Exercise
Write out, word for word, every line in the data below from the one containing "hp (hc.mpr hh)" to the one containing "simp [h]; omega", both of them included.

Data listing
theorem pvHf_csLocal (d : PySem.Dict String String) (o : Option (Int × String)) (k : String) :
    pvHf d "local_interface" o k = pvHh d csLocal o k := by
  by_cases h1 : k = "local_interface"
  · subst h1; simp [pvHf, pvHh, pvRevD, csLocal, PySem.Dict.get?_mk_cons]
  by_cases h2 : k = "LOCAL_INTERFACE"
  · subst h2; simp [pvHf, pvHh, pvRevD, csLocal, List.lookup, PySem.Dict.get?_mk_cons]
  by_cases h3 : k = "neighbor_port_id"
  · subst h3; simp [pvHf, pvHh, pvRevD, csLocal, List.lookup, PySem.Dict.get?_mk_cons]
  by_cases h4 : k = "neighbor_interface"
  · subst h4; simp [pvHf, pvHh, pvRevD, csLocal, List.lookup, PySem.Dict.get?_mk_cons]
  by_cases h5 : k = "NEIGHBOR_PORT_ID"
  · subst h5; simp [pvHf, pvHh, pvRevD, csLocal, List.lookup, PySem.Dict.get?_mk_cons]
  by_cases h6 : k = "neighbor_name"
  · subst h6; simp [pvHf, pvHh, pvRevD, csLocal, List.lookup, PySem.Dict.get?_mk_cons]
  by_cases h7 : k = "neighbor"
  · subst h7; simp [pvHf, pvHh, pvRevD, csLocal, List.lookup, PySem.Dict.get?_mk_cons]
  by_cases h8 : k = "NEIGHBOR_NAME"
  · subst h8; simp [pvHf, pvHh, pvRevD, csLocal, List.lookup, PySem.Dict.get?_mk_cons]
  by_cases h9 : k = "management_ip"
  · subst h9; simp [pvHf, pvHh, pvRevD, csLocal, List.lookup, PySem.Dict.get?_mk_cons]
  by_cases h10 : k = "MANAGEMENT_IP"
  · subst h10; simp [pvHf, pvHh, pvRevD, csLocal, List.lookup, PySem.Dict.get?_mk_cons]
  by_cases h11 : k = "neighbor_description"
  · subst h11; simp [pvHf, pvHh, pvRevD, csLocal, List.lookup, PySem.Dict.get?_mk_cons]
  by_cases h12 : k = "SYSTEM_DESCRIPTION"
  · subst h12; simp [pvHf, pvHh, pvRevD, csLocal, List.lookup, PySem.Dict.get?_mk_cons]
  by_cases h13 : k = "chassis_id"
  · subst h13; simp [pvHf, pvHh, pvRevD, csLocal, List.lookup, PySem.Dict.get?_mk_cons]
  by_cases h14 : k = "CHASSIS_ID"
  · subst h14; simp [pvHf, pvHh, pvRevD, csLocal, List.lookup, PySem.Dict.get?_mk_cons]
  have hr : pvRevD.get? k = none := by
    rw [PySem.Dict.get?_eq_none_iff_not_mem_keys]
    simp [pvRevD, h1, h2, h3, h4, h5, h6, h7, h8, h9, h10, h11, h12, h13, h14]
  have hl : List.lookup k csLocal = none := pvLookup_eq_none (by simp [csLocal, h1, h2])
  simp [pvHf, pvHh, hr, hl]

theorem pvHf_csNbrIf (d : PySem.Dict String String) (o : Option (Int × String)) (k : String) :
    pvHf d "neighbor_interface" o k = pvHh d csNbrIf o k := by
  by_cases h1 : k = "local_interface"
  · subst h1; simp [pvHf, pvHh, pvRevD, csNbrIf, List.lookup, PySem.Dict.get?_mk_cons]
  by_cases h2 : k = "LOCAL_INTERFACE"
  · subst h2; simp [pvHf, pvHh, pvRevD, csNbrIf, List.lookup, PySem.Dict.get?_mk_cons]
  by_cases h3 : k = "neighbor_port_id"
  · subst h3; simp [pvHf, pvHh, pvRevD, csNbrIf, PySem.Dict.get?_mk_cons]
  by_cases h4 : k = "neighbor_interface"
  · subst h4; simp [pvHf, pvHh, pvRevD, csNbrIf, List.lookup, PySem.Dict.get?_mk_cons]
  by_cases h5 : k = "NEIGHBOR_PORT_ID"
  · subst h5; simp [pvHf, pvHh, pvRevD, csNbrIf, List.lookup, PySem.Dict.get?_mk_cons]
  by_cases h6 : k = "neighbor_name"
  · subst h6; simp [pvHf, pvHh, pvRevD, csNbrIf, List.lookup, PySem.Dict.get?_mk_cons]
  by_cases h7 : k = "neighbor"
  · subst h7; simp [pvHf, pvHh, pvRevD, csNbrIf, List.lookup, PySem.Dict.get?_mk_cons]
  by_cases h8 : k = "NEIGHBOR_NAME"
  · subst h8; simp [pvHf, pvHh, pvRevD, csNbrIf, List.lookup, PySem.Dict.get?_mk_cons]
  by_cases h9 : k = "management_ip"
  · subst h9; simp [pvHf, pvHh, pvRevD, csNbrIf, List.lookup, PySem.Dict.get?_mk_cons]
  by_cases h10 : k = "MANAGEMENT_IP"
  · subst h10; simp [pvHf, pvHh, pvRevD, csNbrIf, List.lookup, PySem.Dict.get?_mk_cons]
  by_cases h11 : k = "neighbor_description"
  · subst h11; simp [pvHf, pvHh, pvRevD, csNbrIf, List.lookup, PySem.Dict.get?_mk_cons]
  by_cases h12 : k = "SYSTEM_DESCRIPTION"
  · subst h12; simp [pvHf, pvHh, pvRevD, csNbrIf, List.lookup, PySem.Dict.get?_mk_cons]
  by_cases h13 : k = "chassis_id"
  · subst h13; simp [pvHf, pvHh, pvRevD, csNbrIf, List.lookup, PySem.Dict.get?_mk_cons]
  by_cases h14 : k = "CHASSIS_ID"
  · subst h14; simp [pvHf, pvHh, pvRevD, csNbrIf, List.lookup, PySem.Dict.get?_mk_cons]
  have hr : pvRevD.get? k = none := by
    rw [PySem.Dict.get?_eq_none_iff_not_mem_keys]
    simp [pvRevD, h1, h2, h3, h4, h5, h6, h7, h8, h9, h10, h11, h12, h13, h14]
  have hl : List.lookup k csNbrIf = none := pvLookup_eq_none (by simp [csNbrIf, h3, h4, h5])
  simp [pvHf, pvHh, hr, hl]
-- pv_equiv track=rewrite | github.com/xiaoBingge114514/VRChat-OSC-Chat-Tool | VRChat常驻消息工具1.3.py | get_lyric
-- ===== SOURCE A (Python) =====
-- def get_lyric(lyrics, pos):
--     if not lyrics:
--         return "", ""
--     left, r, idx = 0, len(lyrics) - 1, -1
--     while left <= r:
--         m = (left + r) // 2
--         if lyrics[m][0] <= pos:
--             idx, left = m, m + 1
--         else:
--             r = m - 1
--     if idx < 0:
--         return lyrics[0][1], lyrics[1][1] if len(lyrics) > 1 else ""
--     return lyrics[idx][1], lyrics[idx + 1][1] if idx + 1 < len(lyrics) else ""
-- ===== SOURCE B (Python) =====
-- def get_lyric(lyrics, pos):
--     if not lyrics:
--         return "", ""
--     idx = -1
--     for i, (t, _) in enumerate(lyrics):
--         if t <= pos:
--             idx = i
--     if idx < 0:
--         return lyrics[0][1], lyrics[1][1] if len(lyrics) > 1 else ""
--     return lyrics[idx][1], lyrics[idx + 1][1] if idx + 1 < len(lyrics) else ""
-- ===== Notes on version B (the rewrite author's own statement) =====
-- stated objective: simpler
-- what changed: Replaces the hand-written binary search over (left, r, idx) with a single forward pass keeping the last index whose timestamp is <= pos; the return block is unchanged; Pre_ restricts to inputs where the matching timestamps form a prefix (all sorted lyric lists qualify), since elsewhere the bisection's answer is path-dependent.
-- outside the precondition, e.g. on get_lyric([(5, 'a'), (1, 'b')], 1): A returns ('a', 'b'), B returns ('b', '')
import Mathlib
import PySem

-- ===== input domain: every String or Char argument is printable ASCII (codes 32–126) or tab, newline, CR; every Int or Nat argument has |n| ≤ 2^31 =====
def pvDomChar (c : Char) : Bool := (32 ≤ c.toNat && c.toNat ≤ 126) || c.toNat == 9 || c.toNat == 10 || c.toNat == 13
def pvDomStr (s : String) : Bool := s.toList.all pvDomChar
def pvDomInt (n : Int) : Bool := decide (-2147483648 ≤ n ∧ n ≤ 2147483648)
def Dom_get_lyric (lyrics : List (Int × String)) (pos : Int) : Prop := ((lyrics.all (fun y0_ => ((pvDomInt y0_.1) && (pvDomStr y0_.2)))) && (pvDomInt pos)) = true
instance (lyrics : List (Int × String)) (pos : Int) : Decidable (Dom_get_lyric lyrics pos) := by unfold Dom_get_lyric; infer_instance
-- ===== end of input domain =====

-- B replaces A's hand-written binary search with a single forward scan keeping the last
-- index whose timestamp is <= pos (simpler, same return block); equal on timestamp-sorted lists.

-- ===== PORT A =====
-- the while-loop of A: state (left, r, idx), returns the final idx
def getLyricLoop (lyrics : List (Int × String)) (pos : Int) (left r idx : Int) : Int :=
  if h : left ≤ r then
    let m := PySem.Int.floordiv (left + r) 2
    if ((PySem.List.pyGet? lyrics m).getD (0, "")).1 ≤ pos then
      getLyricLoop lyrics pos (m + 1) r m
    else
      getLyricLoop lyrics pos left (m - 1) idx
  else idx
termination_by (r - left + 1).toNat
decreasing_by
  · have hb := PySem.Int.floordiv_two_mid_bounds h; omega
  · have hb := PySem.Int.floordiv_two_mid_bounds h; omega

def get_lyric (lyrics : List (Int × String)) (pos : Int) : String × String :=
  if lyrics = [] then ("", "")
  else
    let idx := getLyricLoop lyrics pos 0 ((lyrics.length : Int) - 1) (-1)
    if idx < 0 then
      (((PySem.List.pyGet? lyrics 0).getD (0, "")).2,
       if 1 < lyrics.length then ((PySem.List.pyGet? lyrics 1).getD (0, "")).2 else "")
    else
      (((PySem.List.pyGet? lyrics idx).getD (0, "")).2,
       if idx + 1 < (lyrics.length : Int) then ((PySem.List.pyGet? lyrics (idx + 1)).getD (0, "")).2 else "")

-- ===== PORT B =====
def get_lyric_alt (lyrics : List (Int × String)) (pos : Int) : String × String :=
  if lyrics = [] then ("", "")
  else
    let idx := (PySem.List.enumerate lyrics 0).foldl
      (fun acc ip => if ip.2.1 ≤ pos then ip.1 else acc) (-1)
    if idx < 0 then
      (((PySem.List.pyGet? lyrics 0).getD (0, "")).2,
       if 1 < lyrics.length then ((PySem.List.pyGet? lyrics 1).getD (0, "")).2 else "")
    else
      (((PySem.List.pyGet? lyrics idx).getD (0, "")).2,
       if idx + 1 < (lyrics.length : Int) then ((PySem.List.pyGet? lyrics (idx + 1)).getD (0, "")).2 else "")

-- ===== PRECONDITION & SPEC =====
-- Pre_ excludes inputs where the entries with timestamp ≤ pos do not form a prefix of the list
-- (the list is unsorted around pos): there A's binary-search answer is an accident of the
-- bisection path, while B keeps the last matching line. Every timestamp-sorted lyric list
-- (the function's real domain) satisfies Pre_ for every pos.
def Pre_get_lyric (lyrics : List (Int × String)) (pos : Int) : Prop :=
  lyrics.Pairwise (fun a b => b.1 ≤ pos → a.1 ≤ pos)
instance (lyrics : List (Int × String)) (pos : Int) : Decidable (Pre_get_lyric lyrics pos) := by unfold Pre_get_lyric; infer_instance

def pvWitness_get_lyric : (List (Int × String)) × Int := ([(1, "hello"), (3, "world"), (3, "again")], 2)

def Spec_get_lyric (lyrics : List (Int × String)) (pos : Int) (out : String × String) : Prop := out = get_lyric_alt lyrics pos
instance (lyrics : List (Int × String)) (pos : Int) (out : String × String) : Decidable (Spec_get_lyric lyrics pos out) := by unfold Spec_get_lyric; infer_instance

-- ===== CLAIM (what is proved, stated in full; the proofs are below) =====
def Claim_equal_get_lyric : Prop := ∀ (lyrics : List (Int × String)) (pos : Int), Dom_get_lyric lyrics pos → Pre_get_lyric lyrics pos → Spec_get_lyric lyrics pos (get_lyric lyrics pos)

-- ===== LEMMAS AND PROOFS =====

-- L = number of leading entries with timestamp ≤ pos
def lyrL : List (Int × String) → Int → Nat
  | [], _ => 0
  | x :: xs, pos => if x.1 ≤ pos then lyrL xs pos + 1 else 0

lemma lyrL_le (lyrics : List (Int × String)) (pos : Int) : lyrL lyrics pos ≤ lyrics.length := by
  induction lyrics with
  | nil => simp [lyrL]
  | cons x xs ih => by_cases h : x.1 ≤ pos <;> simp [lyrL, h] <;> omega

-- characterization of the predicate by position, on a sorted list
lemma lyrL_char (lyrics : List (Int × String)) (pos : Int)
    (hs : lyrics.Pairwise (fun a b => b.1 ≤ pos → a.1 ≤ pos)) :
    ∀ j (h : j < lyrics.length), (lyrics[j].1 ≤ pos ↔ j < lyrL lyrics pos) := by
  induction lyrics with
  | nil => intro j h; simp at h
  | cons x xs ih =>
    rcases List.pairwise_cons.mp hs with ⟨hx, hxs⟩
    intro j hj
    cases j with
    | zero =>
      by_cases h : x.1 ≤ pos <;> simp [lyrL, h]
    | succ j =>
      have hj' : j < xs.length := by simpa using hj
      by_cases h : x.1 ≤ pos
      · simpa [lyrL, h] using ih hxs j hj'
      · have : ¬ xs[j].1 ≤ pos := fun hh => h (hx _ (List.getElem_mem hj') hh)
        simp [lyrL, h, this]

-- A's loop returns L - 1 on a sorted list
lemma getLyricLoop_eq (lyrics : List (Int × String)) (pos : Int)
    (C : ∀ j (h : j < lyrics.length), (lyrics[j].1 ≤ pos ↔ j < lyrL lyrics pos)) :
    ∀ (n : Nat) (left r : Int), (r - left + 1).toNat ≤ n →
      0 ≤ left → r ≤ (lyrics.length : Int) - 1 →
      left ≤ (lyrL lyrics pos : Int) → (lyrL lyrics pos : Int) ≤ r + 1 →
      getLyricLoop lyrics pos left r (left - 1) = (lyrL lyrics pos : Int) - 1 := by
  intro n
  induction n with
  | zero =>
    intro left r hn h0 hr hL1 hL2
    rw [getLyricLoop]
    have : ¬ left ≤ r := by omega
    simp [this]
    omega
  | succ n ih =>
    intro left r hn h0 hr hL1 hL2
    rw [getLyricLoop]
    by_cases h : left ≤ r
    · simp only [h, dif_pos]
      have hb := PySem.Int.floordiv_two_mid_bounds h
      set m := PySem.Int.floordiv (left + r) 2 with hm
      have hmlen : m < (lyrics.length : Int) := by omega
      have hget : PySem.List.pyGet? lyrics m = some lyrics[m.toNat] :=
        PySem.List.pyGet?_eq_some_getElem lyrics (by omega) hmlen
      have hmt : m.toNat < lyrics.length := by omega
      rw [hget]
      have hc := C m.toNat hmt
      by_cases hp : lyrics[m.toNat].1 ≤ pos
      · have hmL : m.toNat < lyrL lyrics pos := hc.mp hp
        simp only [Option.getD_some, hp, if_pos]
        have h' := ih (m + 1) r (by omega) (by omega) hr (by omega) hL2
        rw [show m + 1 - 1 = m by omega] at h'
        exact h'
      · have hmL : ¬ m.toNat < lyrL lyrics pos := fun hh => hp (hc.mpr hh)
        simp only [Option.getD_some, hp, if_neg, not_false_iff]
        exact ih left (m - 1) (by omega) h0 (by omega) hL1 (by omega)
    · simp [h]; omega

-- B's fold returns L - 1 given the position characterization (generalized over the enumerate start)
lemma fold_eq (pos : Int) (L : Nat) :
    ∀ (xs : List (Int × String)) (s : Nat) (init : Int),
      (∀ j (h : j < xs.length), (xs[j].1 ≤ pos ↔ s + j < L)) →
      init = min (s : Int) (L : Int) - 1 →
      (PySem.List.enumerate xs (s : Int)).foldl
        (fun acc ip => if ip.2.1 ≤ pos then ip.1 else acc) init
      = min ((s : Int) + xs.length) (L : Int) - 1 := by
  intro xs
  induction xs with
  | nil => intro s init _ hinit; simp [PySem.List.enumerate_nil, hinit]
  | cons x xs ih =>
    intro s init hC hinit
    rw [PySem.List.enumerate_cons, List.foldl_cons]
    have h0 := hC 0 (by simp)
    simp only [List.getElem_cons_zero, Nat.add_zero] at h0
    have hshift : ∀ j (h : j < xs.length), (xs[j].1 ≤ pos ↔ (s + 1) + j < L) := by
      intro j hj
      have := hC (j + 1) (by simpa using Nat.succ_lt_succ hj)
      simpa [Nat.add_comm, Nat.add_left_comm, Nat.add_assoc] using this
    by_cases hp : x.1 ≤ pos
    · have hsL : s < L := h0.mp hp
      have hrec := ih (s + 1) ((s : Int)) hshift (by push_cast; omega)
      simp only [hp, if_pos]
      push_cast at hrec ⊢
      rw [hrec]
      simp only [List.length_cons]
      push_cast
      omega
    · have hsL : ¬ s < L := fun hh => hp (h0.mpr hh)
      have hrec := ih (s + 1) init hshift (by rw [hinit]; push_cast; omega)
      simp only [hp, if_neg, not_false_iff]
      push_cast at hrec ⊢
      rw [hrec]
      simp only [List.length_cons]
      push_cast
      omega

-- ===== VERDICT (by name: the statement is the Claim_ definition above) =====
theorem get_lyric_spec : Claim_equal_get_lyric := by
  intro lyrics pos _ hpre
  unfold Spec_get_lyric get_lyric get_lyric_alt
  by_cases hnil : lyrics = []
  · simp [hnil]
  · simp only [hnil, if_neg, not_false_iff]
    have C := lyrL_char lyrics pos hpre
    have hlen : 0 < lyrics.length := List.length_pos_iff.mpr hnil
    have hL := lyrL_le lyrics pos
    have hA : getLyricLoop lyrics pos 0 ((lyrics.length : Int) - 1) (-1)
        = (lyrL lyrics pos : Int) - 1 := by
      have := getLyricLoop_eq lyrics pos C ((lyrics.length : Int) - 0 + 0).toNat 0
        ((lyrics.length : Int) - 1) (by omega) (by omega) (by omega) (by omega)
        (by omega)
      simpa using this
    have hB : (PySem.List.enumerate lyrics (0 : Int)).foldl
        (fun acc ip => if ip.2.1 ≤ pos then ip.1 else acc) (-1)
        = (lyrL lyrics pos : Int) - 1 := by
      have hrec := fold_eq pos (lyrL lyrics pos) lyrics 0 (-1)
        (fun j hj => by simpa using C j hj)
        (by omega)
      push_cast at hrec
      rw [hrec]
      omega
    rw [hA, hB]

The answer
      · have hmL : ¬ m.toNat < lyrL lyrics pos := fun hh => hp (hc.mpr hh)
        simp only [Option.getD_some, hp, if_neg, not_false_iff]
        exact ih left (m - 1) (by omega) h0 (by omega) hL1 (by omega)
    · simp [h]; omega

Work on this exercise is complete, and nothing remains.